TO DO:
Output the opening lines of the records exactly. End with the line that contains "current_pos + len(target_segment)".

PROVIDED RECORDS:
-- pv_equiv track=rewrite | github.com/ck2739046/maidata-diff | main.py | get_context_from_original
-- ===== SOURCE A (Python) =====
-- def get_context_from_original(inote_raw, segment_index, context_chars=20):
--
--     if segment_index < 0:  # 开头占位符
--         return inote_raw[:context_chars*2] if len(inote_raw) > context_chars*2 else inote_raw
--
--     segments = inote_raw.split(',')
--     if segment_index >= len(segments):
--         return ""
--
--     # 找到目标segment在原始字符串中的位置
--     current_pos = 0
--     for i in range(segment_index):
--         current_pos += len(segments[i]) + 1  # +1 for comma
--
--     # 获取目标segment
--     target_segment = segments[segment_index]
--     segment_start = current_pos
--     segment_end = current_pos + len(target_segment)
--
--     # 获取前后context_chars个字符
--     context_start = max(0, segment_start - context_chars)
--     context_end = min(len(inote_raw), segment_end + context_chars)
--
--     context = inote_raw[context_start:context_end]
--     # 标记目标segment的位置
--     relative_start = segment_start - context_start
--     relative_end = segment_end - context_start
--
--     if relative_start >= 0 and relative_end <= len(context):
--         context = (context[:relative_start] +
--                   ">>>" + context[relative_start:relative_end] + "<<<" +
--                   context[relative_end:])
--
--     return context
-- ===== SOURCE B (Python) =====
-- def get_context_from_original(inote_raw, segment_index, context_chars=20):
--     # Locate the target segment by scanning for commas with a find cursor,
--     # then assemble the marked context window directly from slices.
--     if segment_index < 0:
--         return inote_raw if len(inote_raw) <= context_chars * 2 else inote_raw[:context_chars * 2]
--
--     pos = -1
--     for _ in range(segment_index):
--         pos = inote_raw.find(',', pos + 1)
--         if pos == -1:
--             return ""
--     start = pos + 1
--     e = inote_raw.find(',', start)
--     end = e if e != -1 else len(inote_raw)
--
--     context_start = max(0, start - context_chars)
--     context_end = min(len(inote_raw), end + context_chars)
--     return (inote_raw[context_start:start] + ">>>" +
--             inote_raw[start:end] + "<<<" +
--             inote_raw[end:context_end])
-- ===== Notes on version B (the rewrite author's own statement) =====
-- stated objective: alternative
-- what changed: B never materialises the split: it locates the target segment with a comma-scanning find cursor and assembles the marked context directly from slices of the original string, instead of splitting on ',', summing segment lengths, slicing a context window and re-slicing it to insert the markers. Pre_ excludes inputs with a negative context_chars on which the target segment exists, where the unmarked shrunken window A returns is an artefact of its silently failing marker-insertion guard.
-- outside the precondition, e.g. on get_context_from_original('a,b,c', 1, -1): A returns '', B returns '>>>b<<<'
import Mathlib
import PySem

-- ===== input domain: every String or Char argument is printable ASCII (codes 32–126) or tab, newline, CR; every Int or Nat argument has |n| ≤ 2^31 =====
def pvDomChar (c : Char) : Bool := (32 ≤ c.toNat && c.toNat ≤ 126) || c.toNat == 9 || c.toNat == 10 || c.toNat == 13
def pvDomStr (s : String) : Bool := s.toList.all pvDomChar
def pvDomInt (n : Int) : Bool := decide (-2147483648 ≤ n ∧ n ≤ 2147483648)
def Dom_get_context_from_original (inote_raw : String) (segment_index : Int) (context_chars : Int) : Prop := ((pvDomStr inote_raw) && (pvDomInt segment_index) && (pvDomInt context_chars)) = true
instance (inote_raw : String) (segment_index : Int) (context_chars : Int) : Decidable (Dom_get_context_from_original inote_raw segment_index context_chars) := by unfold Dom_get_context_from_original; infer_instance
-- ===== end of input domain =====
lemma cell_eq (fm : List (List Int × List (List Int × List Int))) (obs : List String)
    (rows cols : List (List Int)) (row col : List Int) :
    ((pvGroups obs rows).items.filter (fun p => p.1 = row)).flatMap (fun p =>
      ((pvGroups obs cols).items.filter (fun q => q.1 = col)).flatMap (fun q =>
        p.2.flatMap (fun r => q.2.flatMap (fun c => pvEntry fm r c))))
    = pvCell rows cols fm obs row col := by
  rw [filter_items_pvGroups, filter_items_pvGroups]
  unfold pvCell
  by_cases hr : (pvGroups obs rows).contains row = true
  · rw [if_pos hr]
    by_cases hc : (pvGroups obs cols).contains col = true
    · rw [if_pos hc]
      simp
    · rw [if_neg hc,
        filter_eq_nil_of_not_contains obs cols col (Bool.not_eq_true _ ▸ hc)]
      simp
  · rw [if_neg hr,
      filter_eq_nil_of_not_contains obs rows row (Bool.not_eq_true _ ▸ hr)]
    simp

-- ===== VERDICT (by name: the statement is the Claim_ definition above) =====
theorem project_matrix_spec : Claim_equal_project_matrix := by
  intro rows cols fm obs hdom hpre
  obtain ⟨hw, hri, hci, hkeys, hproj0⟩ := hpre
  have hproj : ∀ r ∈ rows, ∀ c ∈ cols, pvEntry fm r c ≠ [] →
      pvProj obs r ∈ pvSpace obs.length ∧ pvProj obs c ∈ pvSpace obs.length := by
    intro r hr c hc hE
    obtain ⟨h1, h2⟩ := hproj0 r hr c hc hE
    exact ⟨(mem_pvSpace _ _).mpr ⟨length_pvProj obs r, h1⟩,
           (mem_pvSpace _ _).mpr ⟨length_pvProj obs c, h2⟩⟩
  unfold Spec_project_matrix project_matrix project_matrix_alt
  refine congrArg (fun d : PySem.Dict (List Int) (PySem.Dict (List Int) (List Int)) =>
    (pvSpace obs.length, pvSpace obs.length, d.items.map (fun p => (p.1, p.2.items)))) ?_
  have hAkeys := keysA_outer fm obs obs.length rows cols (pvInit obs.length) hproj
    (keys_pvInit obs.length) (inner_keys_pvInit obs.length)
  have hBhyp : ∀ p ∈ (pvGroups obs rows).items, ∀ q ∈ (pvGroups obs cols).items,
      p.2.flatMap (fun r => q.2.flatMap (fun c => pvEntry fm r c)) ≠ [] →
      p.1 ∈ pvSpace obs.length ∧ q.1 ∈ pvSpace obs.length := by
    intro p hp q hq hB
    simp only [ne_eq, List.flatMap_eq_nil_iff] at hB
    push Not at hB
    obtain ⟨r, hrmem, c, hcmem, hE⟩ := hB
    rw [mem_pvGroups_val obs rows p hp] at hrmem
    rw [mem_pvGroups_val obs cols q hq] at hcmem
    obtain ⟨hrr, hrp⟩ := List.mem_filter.mp hrmem
    obtain ⟨hcc, hcp⟩ := List.mem_filter.mp hcmem
    obtain ⟨h1, h2⟩ := hproj r hrr c hcc hE
    rw [of_decide_eq_true hrp] at h1
    rw [of_decide_eq_true hcp] at h2
    exact ⟨h1, h2⟩
  have hBkeys := keysB_outer fm obs.length (pvGroups obs rows).items (pvGroups obs cols).items
    (pvInit obs.length) hBhyp (keys_pvInit obs.length) (inner_keys_pvInit obs.length)
  apply PySem.Dict.ext
  rw [PySem.Dict.items_eq_map_keys _ (hAkeys.1 ▸ nodup_pvSpace obs.length) PySem.Dict.empty,
      PySem.Dict.items_eq_map_keys _ (hBkeys.1 ▸ nodup_pvSpace obs.length) PySem.Dict.empty,
      hAkeys.1, hBkeys.1]
  refine List.map_congr_left ?_
  intro row hrow
  refine congrArg (Prod.mk row) ?_
  apply PySem.Dict.ext
  rw [PySem.Dict.items_eq_map_keys _
        (by rw [hAkeys.2 row hrow]; exact nodup_pvSpace obs.length) ([] : List Int),
      PySem.Dict.items_eq_map_keys _
        (by rw [hBkeys.2 row hrow]; exact nodup_pvSpace obs.length) ([] : List Int),
      hAkeys.2 row hrow, hBkeys.2 row hrow]
  refine List.map_congr_left ?_
  intro col hcol
  refine congrArg (Prod.mk col) ?_
  have hval : ∀ d : PySem.Dict (List Int) (PySem.Dict (List Int) (List Int)),
      (d.getD row PySem.Dict.empty).getD col [] = pvVal d row col := fun _ => rfl
  rw [hval, hval, valA_outer, valB_outer, pvVal_init]
  simp only [List.nil_append]
  exact (cell_eq fm obs rows cols row col).symm
-- pv_equiv track=rewrite | github.com/nuoxoxo/coding-quest | 15_asteroid.py | way2
-- ===== SOURCE A (Python) =====
-- def way2(G) -> int:
--     dr=[-1,0,1, 0]
--     dc=[ 0,1,0,-1]
--     R, C = len(G), len(G[0])
--     seen=set()
--     res = 0
--     N = 0
--     def DFS_2(r,c) -> int:
--         if -1 < r < R and -1 < c < C and G[r][c] != 0 and (r,c) not in seen:
--             seen.add( (r,c) )
--             curr = G[r][c]
--             for i in range(4):
--                 curr += DFS_2( r + dr[i], c + dc[i] )
--             return curr
--         return 0
--     for r in range(R):
--         for c in range(C):
--             if G[r][c] != 0 and (r,c) not in seen:
--                 res += DFS_2(r, c)
--                 N += 1
--     return res//N
-- ===== SOURCE B (Python) =====
-- def way2(G) -> int:
--     R, C = len(G), len(G[0])
--     total = sum(sum(row[:C]) for row in G)
--     seen = set()
--     N = 0
--     for r in range(R):
--         for c in range(C):
--             if G[r][c] != 0 and (r, c) not in seen:
--                 N += 1
--                 stack = [(r, c)]
--                 while stack:
--                     i, j = stack.pop()
--                     if 0 <= i < R and 0 <= j < C and G[i][j] != 0 and (i, j) not in seen:
--                         seen.add((i, j))
--                         stack.extend([(i, j - 1), (i + 1, j), (i, j + 1), (i - 1, j)])
--     return total // N
-- ===== Notes on version B (the rewrite author's own statement) =====
-- stated objective: alternative
-- what changed: B replaces A's recursive DFS (which sums each component while marking it) by an explicit-stack iterative flood fill used only to mark/count components, and computes the numerator separately as one plain whole-grid sum.
import Mathlib
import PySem

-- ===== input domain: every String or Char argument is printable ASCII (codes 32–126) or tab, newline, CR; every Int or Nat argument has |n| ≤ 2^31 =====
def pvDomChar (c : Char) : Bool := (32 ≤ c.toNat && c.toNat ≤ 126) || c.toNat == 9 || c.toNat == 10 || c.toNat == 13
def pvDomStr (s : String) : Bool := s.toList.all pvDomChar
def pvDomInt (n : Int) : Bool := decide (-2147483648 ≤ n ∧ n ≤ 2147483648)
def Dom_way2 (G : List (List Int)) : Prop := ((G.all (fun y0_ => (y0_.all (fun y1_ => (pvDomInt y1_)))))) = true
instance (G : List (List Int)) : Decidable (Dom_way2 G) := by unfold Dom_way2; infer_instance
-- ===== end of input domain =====

-- B replaces A's recursive DFS by an explicit-stack flood fill and computes the numerator as one
-- plain whole-grid sum instead of accumulating per-component DFS sums (objective: alternative).

-- G[r][c]; both Pythons index this way, and it is only evaluated in range under Pre_way2
def cellAt (G : List (List Int)) (r c : Int) : Int :=
  PySem.List.pyGetD (PySem.List.pyGetD G r []) c 0

-- ===== PORT A =====
-- A's recursive DFS_2; `seen` is threaded through (Python mutates a closure set).
-- `fuel` only makes the recursion structural; way2 passes R*C+1, which the recursion depth
-- (at most one frame per newly seen cell, plus one) never exhausts.
def way2Dfs (G : List (List Int)) (R C : Int) (fuel : Nat) (r c : Int)
    (seen : PySem.Set (Int × Int)) : Int × PySem.Set (Int × Int) :=
  match fuel with
  | 0 => (0, seen)
  | fuel + 1 =>
    if (-1 < r ∧ r < R) ∧ (-1 < c ∧ c < C) ∧ cellAt G r c ≠ 0 ∧ (r, c) ∉ seen then
      let seen1 := PySem.Set.add seen (r, c)
      let curr := cellAt G r c
      (PySem.List.pyRange 0 4 1).foldl
        (fun (st : Int × PySem.Set (Int × Int)) i =>
          let out := way2Dfs G R C fuel (r + PySem.List.pyGetD [-1, 0, 1, 0] i 0)
            (c + PySem.List.pyGetD [0, 1, 0, -1] i 0) st.2
          (st.1 + out.1, out.2))
        (curr, seen1)
    else (0, seen)

def way2 (G : List (List Int)) : Int :=
  let R : Int := G.length
  let C : Int := ((PySem.List.pyGetD G 0 []) : List Int).length
  let fuel : Nat := G.length * ((PySem.List.pyGetD G 0 []) : List Int).length + 1
  let st :=
    (PySem.List.pyRange 0 R 1).foldl (fun st r =>
      (PySem.List.pyRange 0 C 1).foldl (fun (st : Int × Int × PySem.Set (Int × Int)) c =>
        if cellAt G r c ≠ 0 ∧ (r, c) ∉ st.2.2 then
          let out := way2Dfs G R C fuel r c st.2.2
          (st.1 + out.1, st.2.1 + 1, out.2)
        else st) st) (0, 0, [])
  PySem.Int.floordiv st.1 st.2.1

-- ===== PORT B =====
-- grid cells (r, c), 0 ≤ r < R, 0 ≤ c < C (proof-side universe; also bounds B's fill termination)
def gridCells (R C : Int) : List (Int × Int) :=
  (PySem.List.pyRange 0 R 1).flatMap (fun r => (PySem.List.pyRange 0 C 1).map (fun c => (r, c)))

-- number of in-bounds nonzero cells not yet seen (termination measure of the while loop)
def unseenCount (G : List (List Int)) (R C : Int) (seen : List (Int × Int)) : Nat :=
  ((gridCells R C).filter (fun p => cellAt G p.1 p.2 != 0 && !(seen.contains p))).length

lemma filter_length_le {α : Type} (l : List α) (P Q : α → Bool)
    (hmono : ∀ x ∈ l, Q x → P x) : (l.filter Q).length ≤ (l.filter P).length := by
  induction l with
  | nil => simp
  | cons x xs ih =>
    have ih' := ih (fun y hy => hmono y (List.mem_cons_of_mem _ hy))
    simp only [List.filter_cons]
    by_cases hq : Q x
    · rw [if_pos hq, if_pos (hmono x List.mem_cons_self hq)]; simpa using ih'
    · rw [if_neg (by simpa using hq)]
      by_cases hp : P x
      · rw [if_pos hp]; simp; omega
      · rw [if_neg (by simpa using hp)]; exact ih'

lemma filter_length_lt {α : Type} (l : List α) (P Q : α → Bool)
    (hmono : ∀ x ∈ l, Q x → P x) (a : α) (ha : a ∈ l) (hP : P a) (hQ : ¬ Q a) :
    (l.filter Q).length < (l.filter P).length := by
  induction l with
  | nil => cases ha
  | cons x xs ih =>
    have hm : ∀ y ∈ xs, Q y → P y := fun y hy => hmono y (List.mem_cons_of_mem _ hy)
    simp only [List.filter_cons]
    rcases List.mem_cons.mp ha with rfl | ha'
    · rw [if_pos hP, if_neg (by simpa using hQ)]
      have := filter_length_le xs P Q hm
      simp; omega
    · have ihlt := ih hm ha'
      by_cases hq : Q x
      · rw [if_pos hq, if_pos (hmono x List.mem_cons_self hq)]; simpa using ihlt
      · rw [if_neg (by simpa using hq)]
        by_cases hp : P x
        · rw [if_pos hp]; simp; omega
        · rw [if_neg (by simpa using hp)]; exact ihlt
-- ===== VERDICT (by name: the statement is the Claim_ definition above) =====
theorem unloop_spec : Claim_equal_unloop := by
  classical
  intro mem _hdom hpre
  unfold Spec_unloop
  have hne : mem ≠ [] := hpre
  have hlen : ∀ t, (redistribute^[t] mem).length = mem.length := seq_length hne
  have hfb2 : 2 ≤ fuelBound mem := by unfold fuelBound; omega
  obtain ⟨a0, b0, hab, hbB, hcol⟩ := exists_collision hne
  have hex : ∃ t, ∃ j, j < t ∧ redistribute^[j] mem = redistribute^[t] mem :=
    ⟨b0, a0, hab, hcol⟩
  set T := Nat.find hex with hT
  have hPT : ∃ j, j < T ∧ redistribute^[j] mem = redistribute^[T] mem := Nat.find_spec hex
  have hTmin : ∀ t, t < T → ∀ i, i < t → redistribute^[i] mem ≠ redistribute^[t] mem := by
    intro t ht i hit hc
    exact Nat.find_min hex ht ⟨i, hit, hc⟩
  have hTB : T ≤ fuelBound mem - 2 :=
    le_trans (Nat.find_min' hex ⟨a0, hab, hcol⟩) hbB
  set J := Nat.find hPT with hJdef
  have hJ : J < T ∧ redistribute^[J] mem = redistribute^[T] mem := Nat.find_spec hPT
  have hJmin : ∀ j, j < J → redistribute^[j] mem ≠ redistribute^[T] mem := by
    intro j hj hc
    exact Nat.find_min hPT hj ⟨lt_trans hj hJ.1, hc⟩
  clear_value T
  set p := T - J with hpdef
  have hp1 : 1 ≤ p := by omega
  clear_value J
  -- A computes T - J
  have hA : unloop mem = (T : Int) - (J : Int) := by
    have h0 := unloopGo_eq T J hlen hJ.1 hJ.2 hTmin hJmin (fuelBound mem) 0
      (by omega) (by omega)
    simpa [unloop] using h0
  -- Floyd: least meeting point M
  have hperiod := seq_period_mul hJ.1 hJ.2
  have hdm2 : (J / p) * p + J % p = J := by
    rw [mul_comm]
    exact Nat.div_add_mod J p
  have hmod : J % p < p := Nat.mod_lt J (y := p) (by omega)
  have hexp : (J / p + 1) * p = (J / p) * p + p := by ring
  have hm0J : J ≤ (J / p + 1) * p := by omega
  have hm0meet : redistribute^[2 * ((J / p + 1) * p)] mem
      = redistribute^[(J / p + 1) * p] mem := by
    rw [show 2 * ((J / p + 1) * p) = (J / p + 1) * p + (J / p + 1) * p by ring]
    exact hperiod _ (J / p + 1) hm0J
  have hm0ex : ∃ m, 1 ≤ m ∧ redistribute^[m] mem = redistribute^[2 * m] mem :=
    ⟨(J / p + 1) * p, Nat.succ_le_of_lt (Nat.mul_pos (Nat.succ_pos _) (by omega)), hm0meet.symm⟩
  set M := Nat.find hm0ex with hMdef
  have hM : 1 ≤ M ∧ redistribute^[M] mem = redistribute^[2 * M] mem := Nat.find_spec hm0ex
  have hMmin : ∀ m, m < M → 1 ≤ m → redistribute^[m] mem ≠ redistribute^[2 * m] mem := by
    intro m hm h1 hc
    exact Nat.find_min hm0ex hm ⟨h1, hc⟩
  have hMle2 : M ≤ (J / p + 1) * p :=
    Nat.find_min' hm0ex ⟨Nat.succ_le_of_lt (Nat.mul_pos (Nat.succ_pos _) (by omega)), hm0meet.symm⟩
  clear_value M
  have hMT : M ≤ T := by
    have hwit : (J / p + 1) * p ≤ T := by
      have := Nat.div_mul_le_self J p
      omega
    omega
  have hmeet := floydMeet_eq M hM.1 hM.2 hMmin (fuelBound mem) 1 le_rfl hM.1 (by omega)
  -- the meeting state is periodic
  have hyper : Function.IsPeriodicPt redistribute M (redistribute^[M] mem) := by
    show redistribute^[M] (redistribute^[M] mem) = redistribute^[M] mem
    rw [← Function.iterate_add_apply, ← two_mul]
    exact hM.2.symm
  have hy_mem : redistribute^[M] mem ∈ Function.periodicPts redistribute :=
    Function.mk_mem_periodicPts (by omega) hyper
  set q := Function.minimalPeriod redistribute (redistribute^[M] mem) with hqdef
  have hqpos : 0 < q := Function.IsPeriodicPt.minimalPeriod_pos (by omega) hyper
  have hqM : q ≤ M := Function.IsPeriodicPt.minimalPeriod_le (by omega) hyper
  -- seq J is periodic with minimal period exactly p
  have hpJ : Function.IsPeriodicPt redistribute p (redistribute^[J] mem) := by
    show redistribute^[p] (redistribute^[J] mem) = redistribute^[J] mem
    rw [← Function.iterate_add_apply]
    have hpJT : p + J = T := by omega
    rw [hpJT, ← hJ.2]
  have hJ_mem : redistribute^[J] mem ∈ Function.periodicPts redistribute :=
    Function.mk_mem_periodicPts (by omega) hpJ
  have hq_eq : q = Function.minimalPeriod redistribute (redistribute^[J] mem) := by
    rcases Nat.le_total J M with hJM | hMJ
    · have hy : redistribute^[M] mem = redistribute^[M - J] (redistribute^[J] mem) := by
        rw [← Function.iterate_add_apply]
        congr 1
        omega
      rw [hqdef, hy, Function.minimalPeriod_apply_iterate hJ_mem]
    · have hy : redistribute^[J] mem = redistribute^[J - M] (redistribute^[M] mem) := by
        rw [← Function.iterate_add_apply]
        congr 1
        omega
      rw [hy, Function.minimalPeriod_apply_iterate hy_mem]
  have hqp : q = p := by
    rw [hq_eq]
    have hdvd := Function.IsPeriodicPt.minimalPeriod_dvd hpJ
    have hle : Function.minimalPeriod redistribute (redistribute^[J] mem) ≤ p :=
      Nat.le_of_dvd (by omega) hdvd
    have hpos : 0 < Function.minimalPeriod redistribute (redistribute^[J] mem) :=
      Function.IsPeriodicPt.minimalPeriod_pos (by omega) hpJ
    by_contra hne2
    have hlt : Function.minimalPeriod redistribute (redistribute^[J] mem) < p :=
      lt_of_le_of_ne hle hne2
    have hcol2 : redistribute^[J + Function.minimalPeriod redistribute (redistribute^[J] mem)] mem
        = redistribute^[J] mem := by
      rw [add_comm, Function.iterate_add_apply]
      exact congrArg _ rfl |>.trans (Function.iterate_minimalPeriod)
    have hfind := Nat.find_min' hex
      ⟨J, by omega, hcol2.symm⟩
    omega
  -- B computes q
  have hcyc := cycleLen_eq (redistribute^[M] mem) q hqdef hy_mem (fuelBound mem) 1
    le_rfl (by omega) (by omega)
  have hB : unloop_alt mem = (q : Int) := by
    have hfast : redistribute (redistribute mem) = redistribute^[2 * 1] mem := by
      rw [show 2 * 1 = 1 + 1 from rfl, Function.iterate_add_apply]
      simp
    have hslow : redistribute mem = redistribute^[1] mem := by simp
    have hcur : redistribute (redistribute^[M] mem)
        = redistribute^[1] (redistribute^[M] mem) := by simp
    show cycleLen (fuelBound mem)
      (redistribute (floydMeet (fuelBound mem) (redistribute mem) (redistribute (redistribute mem))))
      (floydMeet (fuelBound mem) (redistribute mem) (redistribute (redistribute mem))) 1 = (q : Int)
    rw [hfast, hslow, hmeet, hcur]
    simpa using hcyc
  rw [hA, hB]
  omega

OUTPUT:
-- pv_equiv track=rewrite | github.com/ck2739046/maidata-diff | main.py | get_context_from_original
-- ===== SOURCE A (Python) =====
-- def get_context_from_original(inote_raw, segment_index, context_chars=20):
--
--     if segment_index < 0:  # 开头占位符
--         return inote_raw[:context_chars*2] if len(inote_raw) > context_chars*2 else inote_raw
--
--     segments = inote_raw.split(',')
--     if segment_index >= len(segments):
--         return ""
--
--     # 找到目标segment在原始字符串中的位置
--     current_pos = 0
--     for i in range(segment_index):
--         current_pos += len(segments[i]) + 1  # +1 for comma
--
--     # 获取目标segment
--     target_segment = segments[segment_index]
--     segment_start = current_pos
--     segment_end = current_pos + len(target_segment)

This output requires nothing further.